- How to complete this task
Each line of the records that holds the word "sweepGo" should be copied out.

[Stored data entries]
theorem sweep_iff (P : List Int) (n : Int)
    (hinj : ∀ x y : Int, 0 ≤ x → x < n → 0 ≤ y → y < n → x ≠ y →
      PySem.List.pyGetD P x 0 ≠ PySem.List.pyGetD P y 0) :
    ∀ (L : List Int) (seen : Nat),
      (∀ m ∈ L, 0 ≤ m ∧ m < n) →
      L.Pairwise (fun a b => PySem.List.pyGetD P a 0 ≤ PySem.List.pyGetD P b 0) →
      L.Nodup →
      (∀ x : Int, 0 ≤ x → x < n → ((seen.testBit x.toNat = true) ↔ x ∉ L)) →
      (∀ x : Int, 0 ≤ x → x < n → x ∉ L →
        ∀ m ∈ L, PySem.List.pyGetD P x 0 < PySem.List.pyGetD P m 0) →
      ((sweepGo n L seen = true) ↔ ∃ m ∈ L, badAt P n m) := by
  intro L
  induction L with
  | nil => intro seen _ _ _ _ _; simp [sweepGo]
  | cons m rest ih =>
    intro seen hmem hpair hnd H1 H2
    have hm0 : 0 ≤ m := (hmem m (by simp)).1
    have hm1 : m < n := (hmem m (by simp)).2
    have hpairm : ∀ b ∈ rest, PySem.List.pyGetD P m 0 ≤ PySem.List.pyGetD P b 0 :=
      (List.pairwise_cons.mp hpair).1
    have hndm : m ∉ rest := (List.nodup_cons.mp hnd).1
    -- the seen bits describe exactly the values positioned before m
    have Hm : ∀ x : Int, 0 ≤ x → x < n →
        ((seen.testBit x.toNat = true) ↔ PySem.List.pyGetD P x 0 < PySem.List.pyGetD P m 0) := by
      intro x hx0 hx1
      rw [H1 x hx0 hx1]
      constructor
      · intro hxL
        exact H2 x hx0 hx1 hxL m (by simp)
      · intro hlt hxL
        rcases List.mem_cons.mp hxL with rfl | hxr
        · exact absurd hlt (lt_irrefl _)
        · exact absurd hlt (not_lt.mpr (hpairm x hxr))
    -- invariants after marking m as seen
    have H1' : ∀ x : Int, 0 ≤ x → x < n →
        (((seen ||| (1 <<< m.toNat)).testBit x.toNat = true) ↔ x ∉ rest) := by
      intro x hx0 hx1
      rw [Nat.testBit_or, Nat.one_shiftLeft, Bool.or_eq_true, H1 x hx0 hx1]
      constructor
      · rintro (hxL | hbit)
        · intro hxr; exact hxL (by simp [hxr])
        · have hxm : x.toNat = m.toNat := by
            by_contra hne
            rw [Nat.testBit_two_pow_of_ne (fun h => hne h.symm)] at hbit
            exact Bool.false_ne_true hbit
          have : x = m := by omega
          rw [this]; exact hndm
      · intro hxr
        by_cases hxm : x = m
        · right; rw [hxm, Nat.testBit_two_pow_self]
        · left; intro hxL
          rcases List.mem_cons.mp hxL with h | h
          · exact hxm h
          · exact hxr h
    have H2' : ∀ x : Int, 0 ≤ x → x < n → x ∉ rest →
        ∀ m2 ∈ rest, PySem.List.pyGetD P x 0 < PySem.List.pyGetD P m2 0 := by
      intro x hx0 hx1 hxr m2 hm2
      by_cases hxm : x = m
      · subst hxm
        have hm2b := hmem m2 (by simp [hm2])
        exact lt_of_le_of_ne (hpairm m2 hm2)
          (hinj x m2 hx0 hx1 hm2b.1 hm2b.2 (fun h => hndm (h ▸ hm2)))
      · have hxL : x ∉ m :: rest := by
          intro hxL
          rcases List.mem_cons.mp hxL with h | h
          · exact hxm h
          · exact hxr h
        exact H2 x hx0 hx1 hxL m2 (by simp [hm2])
    have hrec := ih (seen ||| (1 <<< m.toNat)) (fun a ha => hmem a (by simp [ha]))
      (List.pairwise_cons.mp hpair).2 (List.nodup_cons.mp hnd).2 H1' H2'
    by_cases hw : 0 < min m (n - 1 - m)
    · have hstep := step_iff P n m seen hm0 hm1 hw Hm
      simp only [sweepGo, if_pos hw]
      by_cases htest : revGo (min m (n - 1 - m)).toNat
          ((seen >>> (m - min m (n - 1 - m)).toNat) &&& ((1 <<< (min m (n - 1 - m)).toNat) - 1)) 0
        ≠ ((seen >>> (m + 1).toNat) &&& ((1 <<< (min m (n - 1 - m)).toNat) - 1))
      · rw [if_pos htest]
        simp only [true_iff]
        exact ⟨m, by simp, hstep.mp htest⟩
      · rw [if_neg htest, hrec]
        constructor
        · rintro ⟨m2, hm2, hb⟩; exact ⟨m2, by simp [hm2], hb⟩
        · rintro ⟨m2, hm2, hb⟩
          rcases List.mem_cons.mp hm2 with rfl | h
          · exact absurd (hstep.mpr hb) htest
          · exact ⟨m2, h, hb⟩
    · simp only [sweepGo, if_neg hw]
      rw [hrec]
      constructor
      · rintro ⟨m2, hm2, hb⟩; exact ⟨m2, by simp [hm2], hb⟩
      · rintro ⟨m2, hm2, hb⟩
        rcases List.mem_cons.mp hm2 with rfl | h
        · exact absurd hb (badAt_false P n m2 hw)
        · exact ⟨m2, h, hb⟩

- Response
      ((sweepGo n L seen = true) ↔ ∃ m ∈ L, badAt P n m) := by
  | nil => intro seen _ _ _ _ _; simp [sweepGo]
      simp only [sweepGo, if_pos hw]
    · simp only [sweepGo, if_neg hw]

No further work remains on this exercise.